WHAT IS REQUIRED: Every line in the data below that has the word "Option" should be returned.

RECORDS FOR THE TASK:

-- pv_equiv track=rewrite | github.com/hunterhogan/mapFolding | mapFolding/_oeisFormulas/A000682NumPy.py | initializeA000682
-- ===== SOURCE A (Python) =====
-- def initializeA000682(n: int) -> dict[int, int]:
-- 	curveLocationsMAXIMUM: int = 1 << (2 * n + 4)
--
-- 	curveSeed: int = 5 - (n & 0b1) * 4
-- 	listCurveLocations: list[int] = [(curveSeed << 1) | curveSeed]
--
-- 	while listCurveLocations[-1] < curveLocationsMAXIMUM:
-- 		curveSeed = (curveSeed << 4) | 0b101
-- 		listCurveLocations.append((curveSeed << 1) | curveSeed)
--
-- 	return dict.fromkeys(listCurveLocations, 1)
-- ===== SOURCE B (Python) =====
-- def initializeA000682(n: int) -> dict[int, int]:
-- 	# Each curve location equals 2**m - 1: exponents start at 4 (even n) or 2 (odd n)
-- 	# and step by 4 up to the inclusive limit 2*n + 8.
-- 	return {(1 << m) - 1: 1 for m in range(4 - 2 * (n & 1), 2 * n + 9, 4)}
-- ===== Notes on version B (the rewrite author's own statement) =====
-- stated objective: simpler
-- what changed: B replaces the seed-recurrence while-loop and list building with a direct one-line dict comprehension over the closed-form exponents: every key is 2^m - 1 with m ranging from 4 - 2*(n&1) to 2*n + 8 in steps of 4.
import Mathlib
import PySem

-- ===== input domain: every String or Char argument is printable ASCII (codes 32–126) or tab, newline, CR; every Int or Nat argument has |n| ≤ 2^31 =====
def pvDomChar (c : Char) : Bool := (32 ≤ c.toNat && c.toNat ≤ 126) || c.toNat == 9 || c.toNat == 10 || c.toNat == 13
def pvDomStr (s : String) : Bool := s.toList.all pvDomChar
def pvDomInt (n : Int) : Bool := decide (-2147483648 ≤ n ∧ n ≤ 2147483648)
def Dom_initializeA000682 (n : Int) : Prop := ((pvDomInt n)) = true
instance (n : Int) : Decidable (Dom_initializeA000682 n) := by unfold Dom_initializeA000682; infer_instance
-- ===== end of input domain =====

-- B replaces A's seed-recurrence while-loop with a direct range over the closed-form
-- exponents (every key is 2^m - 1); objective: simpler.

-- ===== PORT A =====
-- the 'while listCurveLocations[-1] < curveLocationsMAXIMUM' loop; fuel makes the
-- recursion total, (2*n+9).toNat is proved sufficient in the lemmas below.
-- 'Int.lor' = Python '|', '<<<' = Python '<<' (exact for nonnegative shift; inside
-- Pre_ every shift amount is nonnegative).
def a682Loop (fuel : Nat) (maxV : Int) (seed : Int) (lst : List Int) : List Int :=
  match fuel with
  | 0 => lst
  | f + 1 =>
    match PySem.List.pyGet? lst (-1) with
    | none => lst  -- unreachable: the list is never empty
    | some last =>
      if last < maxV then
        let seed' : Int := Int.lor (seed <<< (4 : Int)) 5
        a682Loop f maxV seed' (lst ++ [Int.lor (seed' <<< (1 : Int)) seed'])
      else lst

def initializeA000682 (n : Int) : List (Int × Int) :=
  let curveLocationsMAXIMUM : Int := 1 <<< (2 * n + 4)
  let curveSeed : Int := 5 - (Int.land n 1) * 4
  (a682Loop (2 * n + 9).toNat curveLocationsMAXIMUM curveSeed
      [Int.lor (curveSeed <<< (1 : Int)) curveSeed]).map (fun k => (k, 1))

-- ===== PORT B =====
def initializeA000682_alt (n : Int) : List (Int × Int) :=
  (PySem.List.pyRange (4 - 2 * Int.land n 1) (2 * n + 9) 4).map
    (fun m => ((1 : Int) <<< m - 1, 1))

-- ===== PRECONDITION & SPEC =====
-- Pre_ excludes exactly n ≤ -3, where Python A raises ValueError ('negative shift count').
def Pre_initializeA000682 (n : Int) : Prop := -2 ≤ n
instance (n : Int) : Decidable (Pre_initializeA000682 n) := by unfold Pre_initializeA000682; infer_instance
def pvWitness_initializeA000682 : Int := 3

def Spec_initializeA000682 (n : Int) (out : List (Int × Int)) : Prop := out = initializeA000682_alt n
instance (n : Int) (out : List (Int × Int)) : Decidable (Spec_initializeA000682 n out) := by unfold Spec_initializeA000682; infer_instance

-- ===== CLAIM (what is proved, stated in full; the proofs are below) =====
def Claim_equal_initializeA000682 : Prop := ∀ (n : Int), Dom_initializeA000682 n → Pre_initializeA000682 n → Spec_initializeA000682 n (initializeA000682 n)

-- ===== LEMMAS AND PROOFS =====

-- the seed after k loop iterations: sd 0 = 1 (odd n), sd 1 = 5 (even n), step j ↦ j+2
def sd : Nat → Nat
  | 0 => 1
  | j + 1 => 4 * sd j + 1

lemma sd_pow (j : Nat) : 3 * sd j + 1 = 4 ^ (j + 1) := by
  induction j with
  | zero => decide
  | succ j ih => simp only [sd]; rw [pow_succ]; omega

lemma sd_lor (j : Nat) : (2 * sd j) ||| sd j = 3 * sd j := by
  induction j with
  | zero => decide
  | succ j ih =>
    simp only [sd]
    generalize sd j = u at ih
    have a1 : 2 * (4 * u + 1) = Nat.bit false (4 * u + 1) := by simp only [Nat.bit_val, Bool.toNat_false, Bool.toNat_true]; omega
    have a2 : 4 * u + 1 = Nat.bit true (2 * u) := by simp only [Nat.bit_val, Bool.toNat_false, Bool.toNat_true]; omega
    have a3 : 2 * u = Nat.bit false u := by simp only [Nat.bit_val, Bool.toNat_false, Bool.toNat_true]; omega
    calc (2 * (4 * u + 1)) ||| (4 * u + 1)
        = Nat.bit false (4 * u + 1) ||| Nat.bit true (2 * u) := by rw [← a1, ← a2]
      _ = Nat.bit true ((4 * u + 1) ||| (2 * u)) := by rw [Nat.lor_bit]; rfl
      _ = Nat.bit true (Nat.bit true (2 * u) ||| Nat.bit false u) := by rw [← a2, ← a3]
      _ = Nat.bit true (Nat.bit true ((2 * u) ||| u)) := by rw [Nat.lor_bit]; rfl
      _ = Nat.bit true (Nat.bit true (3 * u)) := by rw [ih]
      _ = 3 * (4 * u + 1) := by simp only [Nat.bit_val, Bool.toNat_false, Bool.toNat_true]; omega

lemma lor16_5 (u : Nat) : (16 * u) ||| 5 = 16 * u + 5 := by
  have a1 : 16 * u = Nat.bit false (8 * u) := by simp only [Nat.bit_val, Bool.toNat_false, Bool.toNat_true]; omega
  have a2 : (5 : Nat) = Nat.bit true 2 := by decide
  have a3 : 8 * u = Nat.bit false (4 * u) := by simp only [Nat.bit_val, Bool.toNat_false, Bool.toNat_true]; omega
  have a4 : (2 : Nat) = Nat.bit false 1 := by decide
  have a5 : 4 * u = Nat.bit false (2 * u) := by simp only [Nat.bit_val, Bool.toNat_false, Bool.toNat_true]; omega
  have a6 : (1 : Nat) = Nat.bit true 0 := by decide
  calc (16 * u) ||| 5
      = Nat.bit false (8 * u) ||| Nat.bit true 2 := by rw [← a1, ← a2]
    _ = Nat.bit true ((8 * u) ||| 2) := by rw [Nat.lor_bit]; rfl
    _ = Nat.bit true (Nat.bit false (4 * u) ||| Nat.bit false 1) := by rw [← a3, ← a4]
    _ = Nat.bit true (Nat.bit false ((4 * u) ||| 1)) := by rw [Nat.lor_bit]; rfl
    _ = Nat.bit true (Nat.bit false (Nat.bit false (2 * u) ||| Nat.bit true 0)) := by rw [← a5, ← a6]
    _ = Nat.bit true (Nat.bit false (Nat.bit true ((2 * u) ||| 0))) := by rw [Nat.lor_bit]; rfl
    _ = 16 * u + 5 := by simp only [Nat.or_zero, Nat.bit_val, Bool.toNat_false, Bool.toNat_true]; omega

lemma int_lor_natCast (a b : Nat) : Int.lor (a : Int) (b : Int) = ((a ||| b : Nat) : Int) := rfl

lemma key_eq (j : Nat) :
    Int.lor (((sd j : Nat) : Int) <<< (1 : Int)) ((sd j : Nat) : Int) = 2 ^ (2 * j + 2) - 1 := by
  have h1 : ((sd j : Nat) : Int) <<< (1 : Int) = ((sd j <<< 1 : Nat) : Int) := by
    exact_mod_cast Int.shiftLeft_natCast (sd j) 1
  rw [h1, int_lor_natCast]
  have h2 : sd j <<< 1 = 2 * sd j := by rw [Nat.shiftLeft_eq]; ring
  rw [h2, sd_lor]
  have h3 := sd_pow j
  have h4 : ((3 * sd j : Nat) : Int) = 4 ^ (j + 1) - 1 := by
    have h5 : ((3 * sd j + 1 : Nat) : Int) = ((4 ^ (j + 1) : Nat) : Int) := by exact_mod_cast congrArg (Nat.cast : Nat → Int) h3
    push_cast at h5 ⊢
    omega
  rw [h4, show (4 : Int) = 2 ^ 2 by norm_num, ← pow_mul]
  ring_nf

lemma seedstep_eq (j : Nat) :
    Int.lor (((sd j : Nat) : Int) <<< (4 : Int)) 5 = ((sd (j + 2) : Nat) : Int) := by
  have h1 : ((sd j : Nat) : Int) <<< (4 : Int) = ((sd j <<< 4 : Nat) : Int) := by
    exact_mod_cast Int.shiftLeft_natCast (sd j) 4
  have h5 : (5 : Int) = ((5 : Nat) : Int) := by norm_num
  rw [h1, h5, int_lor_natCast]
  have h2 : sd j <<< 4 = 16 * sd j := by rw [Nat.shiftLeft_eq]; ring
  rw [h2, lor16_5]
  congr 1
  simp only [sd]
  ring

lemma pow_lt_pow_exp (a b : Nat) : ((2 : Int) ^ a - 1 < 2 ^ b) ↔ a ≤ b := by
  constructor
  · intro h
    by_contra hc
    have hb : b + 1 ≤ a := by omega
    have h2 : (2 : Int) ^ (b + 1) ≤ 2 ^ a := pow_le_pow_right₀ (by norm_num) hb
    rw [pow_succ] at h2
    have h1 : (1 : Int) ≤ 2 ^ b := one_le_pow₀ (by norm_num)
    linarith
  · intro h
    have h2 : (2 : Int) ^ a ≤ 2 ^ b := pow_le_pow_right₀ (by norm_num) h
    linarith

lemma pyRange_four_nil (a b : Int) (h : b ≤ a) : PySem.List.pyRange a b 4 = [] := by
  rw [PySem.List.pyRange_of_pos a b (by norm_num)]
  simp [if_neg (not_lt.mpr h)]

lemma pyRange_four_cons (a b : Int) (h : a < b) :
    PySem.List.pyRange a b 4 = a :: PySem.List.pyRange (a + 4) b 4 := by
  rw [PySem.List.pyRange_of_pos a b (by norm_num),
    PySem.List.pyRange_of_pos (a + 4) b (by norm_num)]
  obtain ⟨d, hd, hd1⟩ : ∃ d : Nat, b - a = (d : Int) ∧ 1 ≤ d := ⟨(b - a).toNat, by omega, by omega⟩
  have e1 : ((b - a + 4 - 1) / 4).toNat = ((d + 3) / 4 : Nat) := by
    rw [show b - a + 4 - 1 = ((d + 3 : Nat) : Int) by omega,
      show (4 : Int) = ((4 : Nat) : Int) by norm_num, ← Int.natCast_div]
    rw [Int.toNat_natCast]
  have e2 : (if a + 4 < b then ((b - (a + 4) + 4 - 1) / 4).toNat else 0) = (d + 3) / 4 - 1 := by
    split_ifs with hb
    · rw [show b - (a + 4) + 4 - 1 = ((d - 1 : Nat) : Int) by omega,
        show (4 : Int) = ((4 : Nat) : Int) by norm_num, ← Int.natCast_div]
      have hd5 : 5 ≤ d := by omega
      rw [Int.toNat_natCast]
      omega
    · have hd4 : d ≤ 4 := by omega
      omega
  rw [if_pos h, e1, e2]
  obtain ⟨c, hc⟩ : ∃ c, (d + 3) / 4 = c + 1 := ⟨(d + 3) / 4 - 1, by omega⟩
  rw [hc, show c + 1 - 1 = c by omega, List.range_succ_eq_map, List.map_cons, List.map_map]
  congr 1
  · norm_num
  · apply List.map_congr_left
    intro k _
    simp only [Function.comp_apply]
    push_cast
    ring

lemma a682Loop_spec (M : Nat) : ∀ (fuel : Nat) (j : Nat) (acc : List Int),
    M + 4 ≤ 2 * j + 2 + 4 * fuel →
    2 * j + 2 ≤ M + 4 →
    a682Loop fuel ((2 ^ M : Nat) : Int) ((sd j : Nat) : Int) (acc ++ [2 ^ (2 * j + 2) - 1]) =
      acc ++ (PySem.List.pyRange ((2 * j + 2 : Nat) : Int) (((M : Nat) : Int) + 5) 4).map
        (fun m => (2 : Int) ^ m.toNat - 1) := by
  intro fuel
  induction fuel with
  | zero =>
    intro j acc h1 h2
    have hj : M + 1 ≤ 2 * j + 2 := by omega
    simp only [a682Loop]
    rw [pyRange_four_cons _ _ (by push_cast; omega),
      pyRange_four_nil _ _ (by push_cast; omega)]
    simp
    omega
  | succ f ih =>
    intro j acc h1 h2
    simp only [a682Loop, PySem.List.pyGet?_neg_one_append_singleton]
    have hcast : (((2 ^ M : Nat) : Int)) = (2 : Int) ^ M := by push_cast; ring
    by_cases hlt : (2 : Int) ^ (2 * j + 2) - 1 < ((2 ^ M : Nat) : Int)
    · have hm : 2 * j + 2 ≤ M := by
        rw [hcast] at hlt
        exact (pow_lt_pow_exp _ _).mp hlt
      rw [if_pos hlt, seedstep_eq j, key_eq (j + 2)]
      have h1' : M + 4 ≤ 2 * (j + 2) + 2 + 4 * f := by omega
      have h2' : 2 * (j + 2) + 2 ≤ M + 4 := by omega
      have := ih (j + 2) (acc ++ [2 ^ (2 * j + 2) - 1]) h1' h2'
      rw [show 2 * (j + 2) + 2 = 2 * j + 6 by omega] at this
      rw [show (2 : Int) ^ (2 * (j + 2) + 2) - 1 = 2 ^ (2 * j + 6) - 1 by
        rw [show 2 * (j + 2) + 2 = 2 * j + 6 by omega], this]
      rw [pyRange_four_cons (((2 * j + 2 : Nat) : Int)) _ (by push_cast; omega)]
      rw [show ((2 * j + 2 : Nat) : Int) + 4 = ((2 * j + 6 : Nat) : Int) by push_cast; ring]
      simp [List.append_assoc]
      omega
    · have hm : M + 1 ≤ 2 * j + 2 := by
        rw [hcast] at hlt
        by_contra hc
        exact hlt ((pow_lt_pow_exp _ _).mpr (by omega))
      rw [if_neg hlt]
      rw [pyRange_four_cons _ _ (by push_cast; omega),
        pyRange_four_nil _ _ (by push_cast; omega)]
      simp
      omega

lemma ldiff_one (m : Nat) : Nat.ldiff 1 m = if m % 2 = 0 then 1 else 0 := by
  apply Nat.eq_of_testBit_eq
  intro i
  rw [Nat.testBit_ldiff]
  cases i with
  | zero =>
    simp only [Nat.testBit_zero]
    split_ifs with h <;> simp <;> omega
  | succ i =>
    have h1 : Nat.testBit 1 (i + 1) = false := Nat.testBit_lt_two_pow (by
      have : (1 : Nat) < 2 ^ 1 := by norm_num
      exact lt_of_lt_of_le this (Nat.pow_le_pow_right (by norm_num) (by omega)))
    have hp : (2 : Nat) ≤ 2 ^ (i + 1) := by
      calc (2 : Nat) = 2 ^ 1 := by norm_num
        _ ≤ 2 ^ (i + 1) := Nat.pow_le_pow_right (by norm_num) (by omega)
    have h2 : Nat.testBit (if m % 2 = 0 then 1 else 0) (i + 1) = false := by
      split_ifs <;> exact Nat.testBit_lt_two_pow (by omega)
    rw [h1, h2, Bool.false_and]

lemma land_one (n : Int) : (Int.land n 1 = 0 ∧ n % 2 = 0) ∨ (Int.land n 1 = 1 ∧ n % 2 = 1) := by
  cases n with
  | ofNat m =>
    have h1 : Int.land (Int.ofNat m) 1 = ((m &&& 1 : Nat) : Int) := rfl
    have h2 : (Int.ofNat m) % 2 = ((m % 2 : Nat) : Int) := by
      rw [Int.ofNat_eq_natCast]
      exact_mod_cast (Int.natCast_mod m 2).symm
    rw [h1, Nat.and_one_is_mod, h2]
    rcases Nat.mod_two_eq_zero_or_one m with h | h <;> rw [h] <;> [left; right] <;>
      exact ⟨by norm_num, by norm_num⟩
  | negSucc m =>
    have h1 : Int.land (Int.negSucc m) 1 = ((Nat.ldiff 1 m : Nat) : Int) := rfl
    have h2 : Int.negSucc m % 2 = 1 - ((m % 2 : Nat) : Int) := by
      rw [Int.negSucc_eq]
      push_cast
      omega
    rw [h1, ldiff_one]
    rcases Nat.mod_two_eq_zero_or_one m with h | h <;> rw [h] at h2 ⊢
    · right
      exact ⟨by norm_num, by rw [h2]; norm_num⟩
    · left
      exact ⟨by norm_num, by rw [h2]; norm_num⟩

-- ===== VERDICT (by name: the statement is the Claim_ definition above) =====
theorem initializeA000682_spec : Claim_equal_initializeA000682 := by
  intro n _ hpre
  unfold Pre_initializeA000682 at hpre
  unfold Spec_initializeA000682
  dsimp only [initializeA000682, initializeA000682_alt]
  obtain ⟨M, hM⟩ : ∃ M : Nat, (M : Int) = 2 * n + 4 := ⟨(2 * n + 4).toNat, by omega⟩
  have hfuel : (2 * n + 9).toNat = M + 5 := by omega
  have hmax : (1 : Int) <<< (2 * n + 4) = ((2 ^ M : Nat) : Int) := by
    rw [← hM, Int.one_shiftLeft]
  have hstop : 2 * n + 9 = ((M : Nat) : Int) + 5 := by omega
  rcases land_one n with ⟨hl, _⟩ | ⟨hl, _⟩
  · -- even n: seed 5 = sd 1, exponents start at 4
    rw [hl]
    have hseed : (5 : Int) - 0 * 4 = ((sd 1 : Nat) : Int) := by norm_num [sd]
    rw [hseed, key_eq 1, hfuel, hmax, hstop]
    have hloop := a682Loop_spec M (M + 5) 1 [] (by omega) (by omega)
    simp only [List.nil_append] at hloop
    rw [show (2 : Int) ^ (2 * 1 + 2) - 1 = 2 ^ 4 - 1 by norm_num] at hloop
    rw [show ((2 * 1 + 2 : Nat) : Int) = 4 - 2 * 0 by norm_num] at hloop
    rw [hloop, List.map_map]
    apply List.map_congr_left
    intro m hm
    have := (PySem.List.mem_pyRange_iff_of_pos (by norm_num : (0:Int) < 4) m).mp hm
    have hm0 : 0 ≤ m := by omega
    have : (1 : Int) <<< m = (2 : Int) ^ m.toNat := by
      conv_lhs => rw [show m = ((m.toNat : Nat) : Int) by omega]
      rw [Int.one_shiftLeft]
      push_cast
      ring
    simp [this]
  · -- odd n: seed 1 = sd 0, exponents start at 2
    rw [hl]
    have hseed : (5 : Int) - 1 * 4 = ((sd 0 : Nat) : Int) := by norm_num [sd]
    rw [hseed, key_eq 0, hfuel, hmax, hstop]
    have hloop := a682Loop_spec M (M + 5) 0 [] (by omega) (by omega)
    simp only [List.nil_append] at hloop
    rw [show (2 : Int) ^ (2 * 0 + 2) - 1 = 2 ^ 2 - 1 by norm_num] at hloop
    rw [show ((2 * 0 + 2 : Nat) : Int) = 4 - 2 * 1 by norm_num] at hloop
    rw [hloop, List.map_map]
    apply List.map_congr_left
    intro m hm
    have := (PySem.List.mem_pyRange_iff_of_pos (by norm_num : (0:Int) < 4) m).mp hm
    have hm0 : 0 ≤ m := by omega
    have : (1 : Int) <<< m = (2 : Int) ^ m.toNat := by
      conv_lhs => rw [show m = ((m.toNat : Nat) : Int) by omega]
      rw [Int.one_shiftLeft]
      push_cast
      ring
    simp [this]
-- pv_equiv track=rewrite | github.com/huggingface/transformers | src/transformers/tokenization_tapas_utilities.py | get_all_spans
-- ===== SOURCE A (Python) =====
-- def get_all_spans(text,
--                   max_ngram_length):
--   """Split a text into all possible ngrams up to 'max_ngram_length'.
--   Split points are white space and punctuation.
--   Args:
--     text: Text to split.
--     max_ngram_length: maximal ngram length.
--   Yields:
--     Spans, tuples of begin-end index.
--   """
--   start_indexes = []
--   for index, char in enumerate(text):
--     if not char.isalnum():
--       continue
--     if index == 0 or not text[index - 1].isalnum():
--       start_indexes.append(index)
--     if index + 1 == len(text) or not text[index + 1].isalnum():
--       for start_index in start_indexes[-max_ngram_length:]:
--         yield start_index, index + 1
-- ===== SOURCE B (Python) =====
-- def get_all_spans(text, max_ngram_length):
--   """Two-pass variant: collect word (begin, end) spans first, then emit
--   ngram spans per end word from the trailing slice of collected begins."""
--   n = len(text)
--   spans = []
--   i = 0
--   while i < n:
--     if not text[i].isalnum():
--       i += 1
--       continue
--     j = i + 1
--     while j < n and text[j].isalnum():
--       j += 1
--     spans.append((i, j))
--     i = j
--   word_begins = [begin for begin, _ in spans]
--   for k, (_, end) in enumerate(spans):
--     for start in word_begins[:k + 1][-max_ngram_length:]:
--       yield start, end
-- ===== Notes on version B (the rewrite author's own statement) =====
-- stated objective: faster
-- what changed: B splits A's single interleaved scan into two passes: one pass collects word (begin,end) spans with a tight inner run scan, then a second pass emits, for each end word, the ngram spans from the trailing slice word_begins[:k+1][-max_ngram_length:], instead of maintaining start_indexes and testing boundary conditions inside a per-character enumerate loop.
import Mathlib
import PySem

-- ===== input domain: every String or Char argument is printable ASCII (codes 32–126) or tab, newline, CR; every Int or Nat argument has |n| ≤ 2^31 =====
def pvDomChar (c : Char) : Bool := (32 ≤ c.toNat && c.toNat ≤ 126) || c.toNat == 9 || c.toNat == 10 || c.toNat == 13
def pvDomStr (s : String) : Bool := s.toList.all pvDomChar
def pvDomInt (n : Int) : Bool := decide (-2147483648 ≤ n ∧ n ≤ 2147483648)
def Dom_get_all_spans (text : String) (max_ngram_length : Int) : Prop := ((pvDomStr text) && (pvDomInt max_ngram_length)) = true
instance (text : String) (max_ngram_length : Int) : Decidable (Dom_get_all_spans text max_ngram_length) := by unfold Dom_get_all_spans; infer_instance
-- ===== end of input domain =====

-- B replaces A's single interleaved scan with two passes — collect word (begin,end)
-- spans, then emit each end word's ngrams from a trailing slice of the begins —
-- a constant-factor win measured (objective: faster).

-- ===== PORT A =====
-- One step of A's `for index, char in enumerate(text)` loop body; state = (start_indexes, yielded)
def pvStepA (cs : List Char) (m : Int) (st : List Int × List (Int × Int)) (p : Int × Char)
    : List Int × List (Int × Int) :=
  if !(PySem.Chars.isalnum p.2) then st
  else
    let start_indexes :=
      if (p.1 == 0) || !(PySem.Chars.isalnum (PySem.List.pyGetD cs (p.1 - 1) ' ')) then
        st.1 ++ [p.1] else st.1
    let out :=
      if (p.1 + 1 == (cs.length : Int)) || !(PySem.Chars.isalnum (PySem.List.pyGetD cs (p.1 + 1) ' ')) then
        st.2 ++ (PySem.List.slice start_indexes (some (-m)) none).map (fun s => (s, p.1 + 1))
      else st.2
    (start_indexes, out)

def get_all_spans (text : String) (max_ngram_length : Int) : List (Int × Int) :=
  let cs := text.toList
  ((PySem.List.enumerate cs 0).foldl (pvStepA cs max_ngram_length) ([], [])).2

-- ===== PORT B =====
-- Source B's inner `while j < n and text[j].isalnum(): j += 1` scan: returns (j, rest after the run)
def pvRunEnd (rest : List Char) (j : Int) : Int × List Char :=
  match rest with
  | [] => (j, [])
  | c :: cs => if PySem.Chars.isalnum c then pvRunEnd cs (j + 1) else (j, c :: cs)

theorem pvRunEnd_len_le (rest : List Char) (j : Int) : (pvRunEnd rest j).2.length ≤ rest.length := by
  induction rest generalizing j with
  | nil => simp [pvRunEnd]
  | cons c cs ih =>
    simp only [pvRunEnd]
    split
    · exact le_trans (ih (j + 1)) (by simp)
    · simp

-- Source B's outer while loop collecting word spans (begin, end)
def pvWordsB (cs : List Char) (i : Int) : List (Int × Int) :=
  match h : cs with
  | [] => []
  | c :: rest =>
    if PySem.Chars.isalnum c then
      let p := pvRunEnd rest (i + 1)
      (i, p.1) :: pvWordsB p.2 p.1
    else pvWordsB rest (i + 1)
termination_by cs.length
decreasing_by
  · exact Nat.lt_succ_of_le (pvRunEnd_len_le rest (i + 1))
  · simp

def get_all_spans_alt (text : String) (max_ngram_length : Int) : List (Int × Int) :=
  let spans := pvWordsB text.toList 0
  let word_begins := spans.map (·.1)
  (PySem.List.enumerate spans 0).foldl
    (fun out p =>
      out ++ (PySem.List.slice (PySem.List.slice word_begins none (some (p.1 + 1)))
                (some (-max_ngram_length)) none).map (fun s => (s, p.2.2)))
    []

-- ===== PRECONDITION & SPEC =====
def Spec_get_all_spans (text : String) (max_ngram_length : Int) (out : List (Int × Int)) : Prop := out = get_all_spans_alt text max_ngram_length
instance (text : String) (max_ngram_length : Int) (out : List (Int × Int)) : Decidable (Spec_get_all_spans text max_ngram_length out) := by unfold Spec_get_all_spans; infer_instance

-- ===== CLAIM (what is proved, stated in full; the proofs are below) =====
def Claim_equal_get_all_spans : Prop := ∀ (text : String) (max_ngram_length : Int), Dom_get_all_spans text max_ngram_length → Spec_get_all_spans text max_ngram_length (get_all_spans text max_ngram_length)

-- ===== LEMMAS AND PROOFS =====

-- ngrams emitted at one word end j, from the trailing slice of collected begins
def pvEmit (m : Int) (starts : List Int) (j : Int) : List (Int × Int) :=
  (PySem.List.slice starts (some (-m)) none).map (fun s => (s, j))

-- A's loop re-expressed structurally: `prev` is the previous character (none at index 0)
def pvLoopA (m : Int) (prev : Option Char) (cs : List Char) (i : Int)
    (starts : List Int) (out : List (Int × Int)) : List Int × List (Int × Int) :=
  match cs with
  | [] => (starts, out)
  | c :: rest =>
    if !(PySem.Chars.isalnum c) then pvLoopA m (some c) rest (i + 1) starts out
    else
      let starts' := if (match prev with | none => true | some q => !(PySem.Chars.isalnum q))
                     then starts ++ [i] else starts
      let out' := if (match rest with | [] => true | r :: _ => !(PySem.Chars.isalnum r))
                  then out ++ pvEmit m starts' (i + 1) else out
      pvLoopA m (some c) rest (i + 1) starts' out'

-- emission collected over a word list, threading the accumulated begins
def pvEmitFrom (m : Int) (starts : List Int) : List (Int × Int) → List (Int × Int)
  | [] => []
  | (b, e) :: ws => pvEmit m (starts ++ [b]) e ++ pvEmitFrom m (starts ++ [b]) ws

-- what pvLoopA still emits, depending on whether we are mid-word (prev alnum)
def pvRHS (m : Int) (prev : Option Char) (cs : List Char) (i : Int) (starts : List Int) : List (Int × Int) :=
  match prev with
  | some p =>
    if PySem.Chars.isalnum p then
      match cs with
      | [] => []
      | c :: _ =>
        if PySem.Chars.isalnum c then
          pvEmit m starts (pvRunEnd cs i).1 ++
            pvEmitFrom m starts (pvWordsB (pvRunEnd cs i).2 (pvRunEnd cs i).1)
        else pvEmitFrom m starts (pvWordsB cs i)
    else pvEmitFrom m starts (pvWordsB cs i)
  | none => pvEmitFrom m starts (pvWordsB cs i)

TASK RESULT:
def pvLoopA (m : Int) (prev : Option Char) (cs : List Char) (i : Int)
def pvRHS (m : Int) (prev : Option Char) (cs : List Char) (i : Int) (starts : List Int) : List (Int × Int) :=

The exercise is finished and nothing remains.